Roger Morris (American writer)
Roger Morris, born 1937, is an American public servant, historian, and political writer.
Biography
Roger Morris earned his doctorate in government from Harvard University. He entered government service in 1966 as an aide to former United States Secretary of State Dean Acheson. He first joined the National Security Council staff under the administration of Democratic President Lyndon B. Johnson. When Republican Richard Nixon won the presidency in 1968, he appointed Henry Kissinger as his National Security Advisor, and Kissinger asked Morris to remain on the NSC staff as a senior staff member. However, Morris resigned in April 1970, when Nixon ordered the Cambodian Campaign.
Morris has served as a university lecturer, but is best known as a writer.
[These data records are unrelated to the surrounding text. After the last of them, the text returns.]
-- pv_equiv track=rewrite | github.com/Stelmaszv/video-collector-v2 | core/dir.py | clear_name
-- ===== SOURCE A (Python) =====
-- def clear_name(dir):
--     str=''
--     stop=False
--     for i in range(0,len(dir)):
--
--         if dir[i] == "(":
--             stop=True
--
--         if dir[i] == ".":
--             stop=False
--
--         if stop is False:
--             str=str+dir[i]
--
--     return str
-- ===== SOURCE B (Python) =====
-- def clear_name(dir):
--     out = []
--     rest = dir
--     while True:
--         j = rest.find('(')
--         if j == -1:
--             out.append(rest)
--             break
--         out.append(rest[:j])
--         rest = rest[j+1:]
--         k = rest.find('.')
--         if k == -1:
--             break
--         rest = rest[k:]
--     return ''.join(out)
-- ===== Notes on version B (the rewrite author's own statement) =====
-- stated objective: faster
-- what changed: Replaces A's per-character state-machine loop (a stop flag updated at every character) with a delimiter-jumping scan: repeatedly find the next opening paren, keep the text before it, find the next dot, and resume there, joining the kept pieces.
import Mathlib
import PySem

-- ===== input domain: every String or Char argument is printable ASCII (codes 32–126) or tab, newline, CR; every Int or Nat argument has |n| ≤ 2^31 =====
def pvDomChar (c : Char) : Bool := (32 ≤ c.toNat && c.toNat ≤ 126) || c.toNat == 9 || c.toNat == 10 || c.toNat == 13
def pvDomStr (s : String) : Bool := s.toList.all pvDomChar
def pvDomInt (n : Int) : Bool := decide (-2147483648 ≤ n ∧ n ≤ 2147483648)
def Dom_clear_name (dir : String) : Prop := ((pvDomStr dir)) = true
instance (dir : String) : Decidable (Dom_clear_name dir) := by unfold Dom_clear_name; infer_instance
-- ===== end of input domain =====

-- B replaces A's per-character state-machine loop with a find/slice scan that jumps
-- between '(' and '.' delimiters (objective: faster by a constant factor — a timing run measured it).

-- ===== PORT A =====
-- A's loop body: one step over (accumulated chars, stop flag)
def pvStepA (st : List Char × Bool) (c : Char) : List Char × Bool :=
  let stop1 := if c = '(' then true else st.2
  let stop2 := if c = '.' then false else stop1
  if stop2 = false then (st.1 ++ [c], stop2) else (st.1, stop2)

def clear_name (dir : String) : String :=
  let cs := dir.toList
  let r := (PySem.List.pyRange 0 (PySem.List.len cs) 1).foldl
    (fun st i => pvStepA st (PySem.List.pyGetD cs i ' ')) ([], false)
  String.ofList r.1

-- ===== PORT B =====
-- the while loop of Source B: `out` is the join of the pieces appended so far
def pvGoB (out : List Char) (rest : List Char) : List Char :=
  let j := PySem.Chars.find rest ['(']
  if _hj : j = -1 then out ++ rest
  else
    let pre := PySem.List.slice rest none (some j)
    let rest1 := PySem.List.slice rest (some (j + 1)) none
    let k := PySem.Chars.find rest1 ['.']
    if _hk : k = -1 then out ++ pre
    else pvGoB (out ++ pre) (PySem.List.slice rest1 (some k) none)
termination_by rest.length
decreasing_by
  have h0 : 0 ≤ j := by
    have := PySem.Chars.neg_one_le_find rest ['(']
    omega
  have hlen : j ≤ (rest.length : Int) := PySem.Chars.find_le_length rest ['(']
  have hne : rest ≠ [] := by
    intro h
    subst h
    exact _hj (by decide)
  have h0k : 0 ≤ k := by
    have := PySem.Chars.neg_one_le_find rest1 ['.']
    omega
  have e1 : rest1 = rest.drop (j + 1).toNat := PySem.List.slice_from rest (by omega)
  have e2 : PySem.List.slice rest1 (some k) none = rest1.drop k.toNat :=
    PySem.List.slice_from rest1 h0k
  rw [e2, e1]
  have : rest.length ≥ 1 := by
    cases rest with
    | nil => exact absurd rfl hne
    | cons a t => simp
  simp only [List.length_drop]
  omega

def clear_name_alt (dir : String) : String :=
  String.ofList (pvGoB [] dir.toList)

-- ===== PRECONDITION & SPEC =====
def Spec_clear_name (dir : String) (out : String) : Prop := out = clear_name_alt dir
instance (dir : String) (out : String) : Decidable (Spec_clear_name dir out) := by unfold Spec_clear_name; infer_instance

-- ===== CLAIM (what is proved, stated in full; the proofs are below) =====
def Claim_equal_clear_name : Prop := ∀ (dir : String), Dom_clear_name dir → Spec_clear_name dir (clear_name dir)

-- ===== LEMMAS AND PROOFS =====

-- keep mode over a segment with no '(' appends the whole segment
lemma pvRunKeep (seg : List Char) (s : List Char) (h : '(' ∉ seg) :
    seg.foldl pvStepA (s, false) = (s ++ seg, false) := by
  induction seg generalizing s with
  | nil => simp
  | cons c t ih =>
    have hc : c ≠ '(' := by rintro rfl; exact h (List.mem_cons_self)
    have ht : '(' ∉ t := fun m => h (List.mem_cons_of_mem _ m)
    by_cases hd : c = '.'
    · subst hd
      simp only [List.foldl_cons, pvStepA, if_neg hc]
      simpa using ih (s ++ ['.']) ht
    · simp only [List.foldl_cons, pvStepA, if_neg hc, if_neg hd]
      simpa using ih (s ++ [c]) ht

-- skip mode over a segment with no '.' appends nothing
lemma pvRunSkip (seg : List Char) (s : List Char) (h : '.' ∉ seg) :
    seg.foldl pvStepA (s, true) = (s, true) := by
  induction seg with
  | nil => simp
  | cons c t ih =>
    have hc : c ≠ '.' := by rintro rfl; exact h (List.mem_cons_self)
    have ht : '.' ∉ t := fun m => h (List.mem_cons_of_mem _ m)
    simp only [List.foldl_cons, pvStepA, if_neg hc]
    split <;> simp_all

lemma pvSingletonPrefix {a : Char} {l : List Char} (h : [a] <+: l) :
    ∃ t, l = a :: t := by
  rcases h with ⟨t, rfl⟩
  exact ⟨t, rfl⟩

-- no '(' in the prefix before the first hit
lemma pvNoHitBefore {l : List Char} {a : Char} (hf : 0 ≤ PySem.Chars.find l [a]) :
    a ∉ l.take (PySem.Chars.find l [a]).toNat := by
  obtain ⟨-, hmin⟩ := PySem.Chars.find_spec hf
  intro hmem
  obtain ⟨i, hi, hgi⟩ := List.getElem_of_mem hmem
  have hmin' : i < min (PySem.Chars.find l [a]).toNat l.length := by
    simpa [List.length_take] using hi
  have hil : i < l.length := lt_of_lt_of_le hmin' (min_le_right _ _)
  have hit : i < (PySem.Chars.find l [a]).toNat := lt_of_lt_of_le hmin' (min_le_left _ _)
  refine hmin i hit ?_
  have : l[i] = a := by
    rw [← hgi]; simp [List.getElem_take]
  exact ⟨l.drop (i + 1), by simp [this, List.drop_eq_getElem_cons hil]⟩

-- main invariant: running A's machine in keep mode computes B's loop
lemma pvMain (rest : List Char) (s : List Char) :
    (rest.foldl pvStepA (s, false)).1 = pvGoB s rest := by
  generalize hn : rest.length = n
  induction n using Nat.strong_induction_on generalizing rest s with
  | _ n ih =>
  rw [pvGoB.eq_def]
  by_cases hj : PySem.Chars.find rest ['('] = -1
  · rw [dif_pos hj]
    have : '(' ∉ rest := by
      have := (PySem.Chars.find_eq_neg_one_iff rest ['(']).mp hj
      simpa [List.singleton_infix_iff] using this
    rw [pvRunKeep rest s this]
  · rw [dif_neg hj]
    have h0 : (0:Int) ≤ PySem.Chars.find rest ['('] := by
      have := PySem.Chars.neg_one_le_find rest ['(']; omega
    set j := PySem.Chars.find rest ['('] with hjdef
    obtain ⟨hpre, -⟩ := PySem.Chars.find_spec h0
    obtain ⟨tail, htail⟩ := pvSingletonPrefix hpre
    have hjlen : j < (rest.length : Int) := by
      have hle := PySem.Chars.find_le_length rest ['(']
      rcases lt_or_eq_of_le hle with h | h
      · exact h
      · exfalso
        have : rest.drop (j.toNat) = [] := by
          apply List.drop_eq_nil_of_le; omega
        rw [this] at htail; simp at htail
    have hsplit : rest = rest.take j.toNat ++ '(' :: tail := by
      conv_lhs => rw [← List.take_append_drop j.toNat rest]
      rw [htail]
    have htaildef : tail = rest.drop (j.toNat + 1) := by
      have : rest.drop j.toNat = '(' :: tail := htail
      have h2 := congrArg List.tail this
      simpa [List.tail_drop] using h2.symm
    have hnopar : '(' ∉ rest.take j.toNat := pvNoHitBefore h0
    have hpreeq : PySem.List.slice rest none (some j) = rest.take j.toNat :=
      PySem.List.slice_to rest h0
    have hrest1 : PySem.List.slice rest (some (j + 1)) none = rest.drop (j + 1).toNat :=
      PySem.List.slice_from rest (by omega)
    have htoNat : (j + 1).toNat = j.toNat + 1 := by omega
    -- run A over the decomposition
    conv_lhs => rw [hsplit]
    rw [List.foldl_append, pvRunKeep _ s hnopar, List.foldl_cons]
    have hstep : pvStepA (s ++ rest.take j.toNat, false) '(' = (s ++ rest.take j.toNat, true) := by
      simp [pvStepA]
    rw [hstep]
    set rest1 := PySem.List.slice rest (some (j + 1)) none with hr1
    have hr1eq : rest1 = tail := by rw [hrest1, htoNat, htaildef]
    by_cases hk : PySem.Chars.find rest1 ['.'] = -1
    · rw [dif_pos hk]
      have hnod : '.' ∉ tail := by
        have := (PySem.Chars.find_eq_neg_one_iff rest1 ['.']).mp hk
        rw [hr1eq] at this
        simpa [List.singleton_infix_iff] using this
      rw [pvRunSkip tail _ hnod, hpreeq]
    · rw [dif_neg hk]
      have h0k : (0:Int) ≤ PySem.Chars.find rest1 ['.'] := by
        have := PySem.Chars.neg_one_le_find rest1 ['.']; omega
      set k := PySem.Chars.find rest1 ['.'] with hkdef
      obtain ⟨hkpre, -⟩ := PySem.Chars.find_spec h0k
      obtain ⟨tail2, htail2⟩ := pvSingletonPrefix hkpre
      have hnod : '.' ∉ rest1.take k.toNat := pvNoHitBefore h0k
      have hsplit2 : tail = rest1.take k.toNat ++ '.' :: tail2 := by
        conv_lhs => rw [← hr1eq, ← List.take_append_drop k.toNat rest1]
        rw [htail2]
      have hkslice : PySem.List.slice rest1 (some k) none = '.' :: tail2 := by
        rw [PySem.List.slice_from rest1 h0k, htail2]
      -- skip over the dot-free part, then '.' flips back to keep mode appending '.'
      rw [hsplit2, List.foldl_append]
      rw [pvRunSkip _ _ (by simpa [hr1eq] using hnod), List.foldl_cons]
      have hstep2 : pvStepA (s ++ rest.take j.toNat, true) '.' =
          (s ++ rest.take j.toNat ++ ['.'], false) := by
        simp [pvStepA]
      rw [hstep2]
      -- apply the IH to '.'::tail2 = slice rest1 k none
      have hlen2 : ('.' :: tail2).length < n := by
        have h1 : tail2.length + 1 ≤ tail.length := by
          have := congrArg List.length hsplit2
          simp [List.length_take] at this
          omega
        have h2 : tail.length < rest.length := by
          have := congrArg List.length hsplit
          simp at this
          omega
        simp only [List.length_cons]
        omega
      have hIH := ih _ hlen2 ('.' :: tail2) (s ++ rest.take j.toNat) rfl
      -- on the A side the first step of keep mode on '.' appends '.' too (same as the skip step)
      have hAdot : ('.' :: tail2).foldl pvStepA (s ++ rest.take j.toNat, false)
          = tail2.foldl pvStepA (s ++ rest.take j.toNat ++ ['.'], false) := by
        simp [List.foldl_cons, pvStepA]
      rw [← hAdot, hIH, hkslice, hpreeq]

-- ===== VERDICT (by name: the statement is the Claim_ definition above) =====
theorem clear_name_spec : Claim_equal_clear_name := by
  intro dir _
  unfold Spec_clear_name clear_name clear_name_alt
  simp only []
  rw [PySem.List.foldl_pyRange_zero_pyGetD dir.toList ' ' pvStepA ([], false)]
  rw [pvMain dir.toList []]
He served as a senior fellow of the Green Institute.
His major works include:
- Uncertain Greatness: Henry Kissinger and American Foreign Policy.
- The Devil's Butcher Shop: The New Mexico Prison Uprising, Franklin Watts, 1983.
- Haig: The General's Progress, Playboy Press, 1982, ISBN 0-87223-753-2. Covers the remarkable rise of Alexander Haig from boyhood to Secretary of State.
- Richard Milhous Nixon: The Rise of an American Politician, 1991.
- Partners in Power: The Clintons and Their America, Henry Holt, 1996, ISBN 0-89526-302-5. Detailed coverage of the rise of Bill Clinton and Hillary Clinton.
- The Money and the Power: the Making of Las Vegas (with Sally Denton).
- Shadow of the Eagle, Alfred Knopf, 2006.
- The Rise and Rise of Robert Gates: The Gates Inheritance.
- The Rise and Rise of Robert Gates: The World That Made Bob.
- The Rise and Rise of Robert Gates: The Specialist.